L’entrée en matière du film est fracassante : un homme au visage lassé, à l’haleine alcoolisée et aux cheveux mal coiffés vient chercher son petit café du matin dans un snack, péniblement. Il a l’expression faciale typique de l’has been brisé, acrimonieux, du gars au passé bien rempli qui masque de sombres et tragiques desseins. Il est indifférent aux clients, dont les regards portés vers le haut et les mines inquiètes dévoilent le tragique de l’information flash transmise subitement à la télévision. Puis une explosion assourdissante. L’acouphène qui suit la déflagration transperce le cœur. Des blessures, du sang, de la fumée, un écran noir.
Un classique est né.
Ce qui m’a tout de suite plu dans l’atmosphère glauque de fin d’humanité que nous montre ici Cuaron, c’est sa tonalité assez réaliste, appliquée, recherchée : la technologie avancée que l’on devine en 2027 n’est pas aussi idéalisée que dans un « retour vers le futur » ; ici, point de skateboards volants ou de voitures planantes.
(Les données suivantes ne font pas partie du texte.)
-- pv_equiv track=rewrite | github.com/davidbmar/transcription-realtime-whisper-cognito-s3-lambda | scripts/524-segment-transcripts-by-topic.py | format_plain_text_with_topics
-- ===== SOURCE A (Python) =====
-- from typing import List, Tuple, Optional, Dict, Any
--
-- def format_plain_text_with_topics(
--     segments: List[str],
--     boundaries: List[int]
-- ) -> str:
--     """
--     Format plain text with paragraph breaks at topic boundaries.
--
--     Inserts double newlines (blank line) at topic boundaries,
--     single newlines otherwise.
--     """
--     result = []
--
--     for i, segment in enumerate(segments):
--         if i in boundaries and i > 0:
--             # Topic boundary - add blank line before
--             result.append('\n\n')
--         elif i > 0:
--             # Same topic - just add space
--             result.append(' ')
--
--         result.append(segment)
--
--     return ''.join(result)
-- ===== SOURCE B (Python) =====
-- def format_plain_text_with_topics(segments, boundaries):
--     # Build paragraph groups, then join: ' ' within a group, '\n\n' between groups.
--     groups = []
--     current = []
--     for i, segment in enumerate(segments):
--         if current and i in boundaries:
--             groups.append(current)
--             current = []
--         current.append(segment)
--     if current:
--         groups.append(current)
--     return '\n\n'.join(' '.join(g) for g in groups)
-- ===== Notes on version B (the rewrite author's own statement) =====
-- stated objective: alternative
-- what changed: B builds explicit paragraph groups (split at boundaries) and joins groups with ' ' and '\n\n' afterwards, instead of A's inline emission of separator tokens into one flat list.
import Mathlib
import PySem

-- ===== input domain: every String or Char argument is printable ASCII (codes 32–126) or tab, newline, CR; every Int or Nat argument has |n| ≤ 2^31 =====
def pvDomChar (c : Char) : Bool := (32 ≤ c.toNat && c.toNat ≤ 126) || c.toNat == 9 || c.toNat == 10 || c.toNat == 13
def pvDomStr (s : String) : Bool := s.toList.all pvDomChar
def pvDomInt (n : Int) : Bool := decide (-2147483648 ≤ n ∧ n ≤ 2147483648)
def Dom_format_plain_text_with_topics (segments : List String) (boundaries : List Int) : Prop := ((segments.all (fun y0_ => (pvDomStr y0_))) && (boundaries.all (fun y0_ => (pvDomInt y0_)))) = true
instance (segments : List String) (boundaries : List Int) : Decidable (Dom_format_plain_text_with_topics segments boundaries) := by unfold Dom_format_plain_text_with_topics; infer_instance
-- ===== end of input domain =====

-- B builds explicit paragraph groups and joins them afterwards instead of emitting
-- separator tokens inline into one flat list (objective: alternative decomposition).

-- ===== PORT A =====
-- one loop iteration of A: maybe append a separator, then append the segment
def pvStepA (boundaries : List Int) (res : List String) (p : Int × String) : List String :=
  let res := if p.1 ∈ boundaries ∧ p.1 > 0 then res ++ ["\n\n"]
             else if p.1 > 0 then res ++ [" "] else res
  res ++ [p.2]

def format_plain_text_with_topics (segments : List String) (boundaries : List Int) : String :=
  PySem.Str.join "" ((PySem.List.enumerate segments).foldl (pvStepA boundaries) [])

-- ===== PORT B =====
-- one loop iteration of B: close the current group at a boundary, then append the segment
def pvStepB (boundaries : List Int) (st : List (List String) × List String)
    (p : Int × String) : List (List String) × List String :=
  if st.2 ≠ [] ∧ p.1 ∈ boundaries then (st.1 ++ [st.2], [p.2])
  else (st.1, st.2 ++ [p.2])

-- the trailing 'if current: groups.append(current)' of B
def pvFinalize (st : List (List String) × List String) : List (List String) :=
  if st.2 ≠ [] then st.1 ++ [st.2] else st.1

def format_plain_text_with_topics_alt (segments : List String) (boundaries : List Int) : String :=
  PySem.Str.join "\n\n"
    ((pvFinalize ((PySem.List.enumerate segments).foldl (pvStepB boundaries) ([], []))).map
      (fun g => PySem.Str.join " " g))

-- ===== PRECONDITION & SPEC =====
def Spec_format_plain_text_with_topics (segments : List String) (boundaries : List Int) (out : String) : Prop := out = format_plain_text_with_topics_alt segments boundaries
instance (segments : List String) (boundaries : List Int) (out : String) : Decidable (Spec_format_plain_text_with_topics segments boundaries out) := by unfold Spec_format_plain_text_with_topics; infer_instance

-- ===== CLAIM (what is proved, stated in full; the proofs are below) =====
def Claim_equal_format_plain_text_with_topics : Prop := ∀ (segments : List String) (boundaries : List Int), Dom_format_plain_text_with_topics segments boundaries → Spec_format_plain_text_with_topics segments boundaries (format_plain_text_with_topics segments boundaries)

-- ===== LEMMAS AND PROOFS =====

-- A's flat token list for the tail of the input (indices ≥ 1): separator then segment
def pvTail (b : List Int) : Int → List String → List String
  | _, [] => []
  | n, s :: t => (if n ∈ b then "\n\n" else " ") :: s :: pvTail b (n + 1) t

-- B's group list for the tail of the input, given the current (nonempty) group
def pvGrp (b : List Int) : Int → List String → List String → List (List String)
  | _, cur, [] => [cur]
  | n, cur, s :: t =>
    if n ∈ b then cur :: pvGrp b (n + 1) [s] t else pvGrp b (n + 1) (cur ++ [s]) t

theorem pvGrp_ne_nil (b : List Int) (l : List String) (n : Int) (cur : List String) :
    pvGrp b n cur l ≠ [] := by
  induction l generalizing n cur with
  | nil => simp [pvGrp]
  | cons s t ih =>
    simp only [pvGrp]
    split
    · simp
    · exact ih _ _

theorem pv_join_nil_eq_flatten (L : List (List Char)) :
    PySem.Chars.join [] L = L.flatten := by
  induction L with
  | nil => simp [PySem.Chars.join_nil]
  | cons p rest ih =>
    cases rest with
    | nil => simp [PySem.Chars.join_singleton]
    | cons q r =>
      rw [PySem.Chars.join_cons_cons]
      simp [ih]

theorem pv_join_append_singleton (sep : List Char) (xs : List (List Char)) (y : List Char)
    (h : xs ≠ []) :
    PySem.Chars.join sep (xs ++ [y]) = PySem.Chars.join sep xs ++ sep ++ y := by
  induction xs with
  | nil => exact absurd rfl h
  | cons a rest ih =>
    cases rest with
    | nil => simp [PySem.Chars.join_cons_cons, PySem.Chars.join_singleton]
    | cons a2 r =>
      have h1 : (a :: a2 :: r) ++ [y] = a :: a2 :: (r ++ [y]) := rfl
      have h2 : a2 :: (r ++ [y]) = (a2 :: r) ++ [y] := rfl
      rw [h1, PySem.Chars.join_cons_cons, h2, ih (by simp), PySem.Chars.join_cons_cons]
      simp [List.append_assoc]

theorem pv_foldA (b : List Int) (l : List String) :
    ∀ (n : Int) (acc : List String), 1 ≤ n →
      (PySem.List.enumerate l n).foldl (pvStepA b) acc = acc ++ pvTail b n l := by
  induction l with
  | nil => intro n acc _; simp [PySem.List.enumerate_nil, pvTail]
  | cons s t ih =>
    intro n acc hn
    rw [PySem.List.enumerate_cons, List.foldl_cons]
    have hpos : n > 0 := hn
    by_cases hb : n ∈ b
    · have : pvStepA b acc (n, s) = acc ++ ["\n\n"] ++ [s] := by
        simp [pvStepA, hb, hpos]
      rw [this, ih (n + 1) _ (by omega), pvTail, if_pos hb]
      simp
    · have : pvStepA b acc (n, s) = acc ++ [" "] ++ [s] := by
        simp [pvStepA, hb, hpos]
      rw [this, ih (n + 1) _ (by omega), pvTail, if_neg hb]
      simp

theorem pv_foldB (b : List Int) (l : List String) :
    ∀ (n : Int) (gs : List (List String)) (cur : List String), cur ≠ [] →
      (((PySem.List.enumerate l n).foldl (pvStepB b) (gs, cur)).2 ≠ [] ∧
       ((PySem.List.enumerate l n).foldl (pvStepB b) (gs, cur)).1 ++
         [((PySem.List.enumerate l n).foldl (pvStepB b) (gs, cur)).2] =
       gs ++ pvGrp b n cur l) := by
  induction l with
  | nil =>
    intro n gs cur hcur
    simp [PySem.List.enumerate_nil, pvGrp, hcur]
  | cons s t ih =>
    intro n gs cur hcur
    rw [PySem.List.enumerate_cons, List.foldl_cons]
    by_cases hb : n ∈ b
    · have : pvStepB b (gs, cur) (n, s) = (gs ++ [cur], [s]) := by
        simp [pvStepB, hb, hcur]
      rw [this]
      obtain ⟨h1, h2⟩ := ih (n + 1) (gs ++ [cur]) [s] (by simp)
      refine ⟨h1, ?_⟩
      rw [h2, pvGrp, if_pos hb]
      simp
    · have : pvStepB b (gs, cur) (n, s) = (gs, cur ++ [s]) := by
        simp [pvStepB, hb]
      rw [this]
      obtain ⟨h1, h2⟩ := ih (n + 1) gs (cur ++ [s]) (by simp)
      refine ⟨h1, ?_⟩
      rw [h2, pvGrp, if_neg hb]

theorem pv_bridge (b : List Int) (l : List String) :
    ∀ (n : Int) (cur : List String), cur ≠ [] →
      PySem.Chars.join ['\n', '\n']
          ((pvGrp b n cur l).map (fun g => PySem.Chars.join [' '] (g.map String.toList)))
        = PySem.Chars.join [' '] (cur.map String.toList) ++
            ((pvTail b n l).map String.toList).flatten := by
  induction l with
  | nil =>
    intro n cur _
    simp [pvGrp, pvTail, PySem.Chars.join_singleton]
  | cons s t ih =>
    intro n cur hcur
    by_cases hb : n ∈ b
    · rw [pvGrp, if_pos hb, List.map_cons]
      have hne : (pvGrp b (n + 1) [s] t).map
          (fun g => PySem.Chars.join [' '] (g.map String.toList)) ≠ [] := by
        simp [pvGrp_ne_nil]
      obtain ⟨q, r, hqr⟩ := List.exists_cons_of_ne_nil hne
      rw [hqr, PySem.Chars.join_cons_cons, ← hqr, ih (n + 1) [s] (by simp)]
      rw [pvTail, if_pos hb]
      simp [PySem.Chars.join_singleton]
    · rw [pvGrp, if_neg hb, ih (n + 1) (cur ++ [s]) (by simp), List.map_append,
         show List.map String.toList [s] = [String.toList s] from rfl,
         pv_join_append_singleton [' '] _ _ (by simpa using hcur), pvTail, if_neg hb]
      simp [List.append_assoc]

-- ===== VERDICT (by name: the statement is the Claim_ definition above) =====
theorem format_plain_text_with_topics_spec : Claim_equal_format_plain_text_with_topics := by
  intro segments boundaries _
  unfold Spec_format_plain_text_with_topics
  cases segments with
  | nil => rfl
  | cons s t =>
    unfold format_plain_text_with_topics format_plain_text_with_topics_alt
    rw [PySem.List.enumerate_cons, List.foldl_cons, List.foldl_cons,
        show (0 : Int) + 1 = 1 from rfl]
    have hA0 : pvStepA boundaries [] ((0 : Int), s) = [s] := by
      simp [pvStepA]
    have hB0 : pvStepB boundaries ([], []) ((0 : Int), s) = ([], [s]) := by
      simp [pvStepB]
    rw [hA0, hB0, pv_foldA boundaries t 1 [s] (by omega)]
    obtain ⟨h1, h2⟩ := pv_foldB boundaries t 1 [] [s] (by simp)
    have hfin : pvFinalize ((PySem.List.enumerate t 1).foldl (pvStepB boundaries) ([], [s]))
        = pvGrp boundaries 1 [s] t := by
      rw [pvFinalize, if_pos h1]
      simp only [List.nil_append] at h2
      exact h2
    rw [hfin]
    simp only [PySem.Str.join]
    congr 1
    have hmap : List.map String.toList
          (List.map (fun g => String.ofList (PySem.Chars.join (" ").toList (List.map String.toList g)))
            (pvGrp boundaries 1 [s] t))
        = (pvGrp boundaries 1 [s] t).map
            (fun g => PySem.Chars.join [' '] (g.map String.toList)) := by
      rw [List.map_map]
      refine List.map_congr_left (fun g _ => ?_)
      simp [show (" ").toList = [' '] from rfl]
    rw [hmap, show ("\n\n").toList = ['\n', '\n'] from rfl,
        show ("").toList = ([] : List Char) from rfl,
        pv_bridge boundaries t 1 [s] (by simp), pv_join_nil_eq_flatten]
    simp [PySem.Chars.join_singleton]
lemma pvSumNat_set : ∀ (D : List Int) (j : Nat) (v : Int), j < D.length →
    pvSumNat (D.set j v) + (D.getD j 0).toNat = pvSumNat D + v.toNat := by
  intro D
  induction D with
  | nil => intro j v h; simp at h
  | cons x xs ih =>
    intro j v h
    cases j with
    | zero => simp [pvSumNat]; omega
    | succ j =>
      have := ih j v (by simpa using h)
      simp only [List.set_cons_succ, pvSumNat, List.map_cons, List.sum_cons] at *
      have hg : (x :: xs).getD (j+1) 0 = xs.getD j 0 := by simp
      rw [hg]
      omega

lemma pvAddEdge_length (m : List (List Int)) (a b : Int) :
    (pvAddEdge m a b).length = m.length := by
  unfold pvAddEdge
  rw [pvSetD_length, pvSetD_length]

lemma pvFoldEdges_length : ∀ (ps : List (Int × Int)) (m : List (List Int)),
    (ps.foldl (fun m p => pvAddEdge m p.1 p.2) m).length = m.length := by
  intro ps
  induction ps with
  | nil => intro m; rfl
  | cons p ps ih => intro m; rw [List.foldl_cons, ih, pvAddEdge_length]
-- pv_equiv track=rewrite | github.com/gBlaku/Python-Data-Science | covid.py | fill_missing_symptoms
-- ===== SOURCE A (Python) =====
-- def fill_missing_symptoms(covidData):
--     dictOfSymptoms = {
--        # 'fakeProvince'  : { 'fakeSymptom' : 1 }
--     }
--     for covidCase in covidData:
--         currentSymptom = covidCase.get('symptoms')
--         symptomInCurrentSymptom = currentSymptom.split(';')
--         for symp in symptomInCurrentSymptom:
--             symp = symp.strip()
--             if 'fever' in symp:
--                 symp = 'fever'
--             currentProvince = covidCase.get('province')
--             if currentProvince in dictOfSymptoms.keys():
--                 if symp in dictOfSymptoms[currentProvince] and symp != 'NaN':
--                     dictOfSymptoms[currentProvince][symp] += 1
--                 elif symp != 'NaN':
--                     dictOfSymptoms[currentProvince][symp] = 1
--             elif symp != 'NaN':
--                 dictOfSymptoms[currentProvince] = {symp:1}
--
--     mostProvince = {}
--     for province, dictSymptomsInProvince in dictOfSymptoms.items():
--         highestNum = -1
--         highestSymptom = ''
--         for symptom, num in dictSymptomsInProvince.items():
--             if highestNum < num:
--                 highestSymptom = symptom
--                 highestNum = num
--             elif highestNum == num:
--                 if highestSymptom> symptom:
--                     highestSymptom = symptom
--                     highestNum = num
--         mostProvince[province] = highestSymptom
--
--
--     for covidCase in covidData:
--         if covidCase['symptoms'] == 'NaN':
--             covidCase['symptoms'] = mostProvince[covidCase['province']]
--     return covidData
-- ===== SOURCE B (Python) =====
-- def fill_missing_symptoms(covidData):
--     # No counting dictionaries at all: for each case with missing symptoms we
--     # recompute the province's occurrence list directly from the (unmutated)
--     # data, deduplicate with a set, count with list.count and select with
--     # min(key=(-count, symptom)).  Replacements are computed for all missing
--     # cases first and only then written back in place.
--     def occurrences(prov):
--         occs = []
--         for case in covidData:
--             if case.get('province') == prov:
--                 for raw in case['symptoms'].split(';'):
--                     s = raw.strip()
--                     if 'fever' in s:
--                         s = 'fever'
--                     if s != 'NaN':
--                         occs.append(s)
--         return occs
--
--     pending = [case for case in covidData if case['symptoms'] == 'NaN']
--     replacements = []
--     for case in pending:
--         occs = occurrences(case.get('province'))
--         replacements.append(min(set(occs), key=lambda s: (-occs.count(s), s)))
--     for case, value in zip(pending, replacements):
--         case['symptoms'] = value
--     return covidData
-- ===== Notes on version B (the rewrite author's own statement) =====
-- stated objective: alternative
-- what changed: B drops A's precomputed dict-of-dicts counters and argmax pass entirely: for each case with missing symptoms it recomputes that province's occurrence list directly from the data, deduplicates with a set, counts with list.count and selects with min(key=(-count, symptom)), computing all replacements before the in-place writeback; it trades A's linear precomputation for per-query recomputation (quadratic when many entries are missing).
import Mathlib
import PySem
Ce futur que l’on voit pourrait bien être celui que l’on verra de nos propres yeux.
L’humanité est avortée de naissances, « fertilité zéro » aurait pu être un titre autrement plus commercial pour ce petit bijou. Effectivement, belle originalité de scénario que nous avons là, le futur présenté à l'écran se trouve ne pas être aussi noir que « La Route » ou « Le Livre d’Eli ». Cette ambiance déprimante qui sourd durant tout le film est suscitée par l’inefficacité de la reproduction originelle. Plus de naissances donc. Peu importe le pourquoi du comment, on suppose bien des choses en suivant le cours de ce film, au spleen envoûtant.
Et puis, un espoir naît. On devine aisément lequel. Mais l’optimisme est vite effacé de notre horizon par le sort malheureux d’une héroïne charismatique qui éclate au grand jour, au cours d’une poursuite moto – voiture sous fond d’une musique (The Kills) qui pour le coup semble être un choix au goût douteux.
Opposition typique, banale même, entre un gouvernement anglais mal disposé (forcément), et une résistance bienfaisante (quoique…) dotée d’un Jacky Boy impulsif, rasta blond à l’accent anglais nord-industriel à couper au couteau. Il y a aussi un projet bizarre, une sorte de jardin d’Eden dont d’idéalistes gauchistes aiment à croire l’existence.
Et puis il y a ces camps de concentrations malsains dont le climat de terreur qui s’en dégage est oppressant. Et puis il y a Michael Caine, vieil Hippie à l’allure John Lennonienne qui sort de ces flatulences cinématographiques les plus mémorables qui soient. Et puis il y a Julianne Moore, toujours aussi belle et cérébrale. Clive Owen dans le rôle de sa vie, enfin reconnu à sa juste valeur. Et puis il y a cette scène au suspense à la limite de l’insoutenable qui montre Jacky Boy détalant une pente à grandes enjambées pour rattraper une équipe de fugitifs en manque de carburant. Et puis il y a un Peter Mullan innénarable, apolitique, qu’en n’a rien à cirer de tout. Il y a cette drôle de sorcière-nourrice sur un scooter. Ces scènes de guerre civile d’obédience syrienne, hyperréalistes, tournées caméra à l’épaule dans un style qui frôle le documentaire. Et quel rythme putain.
Un petit joint, un coup de gnôle, en claquettes sur les gravats.
Des débats, des illusions, un bel amour lointain perdu. Des allumés, des clochards, des soldats en pré-retraite, subjugués par la pureté et l’innocence d’un cri larmoyant qu’ils croyaient oublié, perdu.
Et puis il y a cette fin de film, que je ne dévoilerai pas ici, dont je tire toujours autant, à chaque visionnage, un sentiment ambivalent d’amertume et d’optimisme mélangés.
Tout recommence à zéro, on peut maintenant regarder vers les étoiles.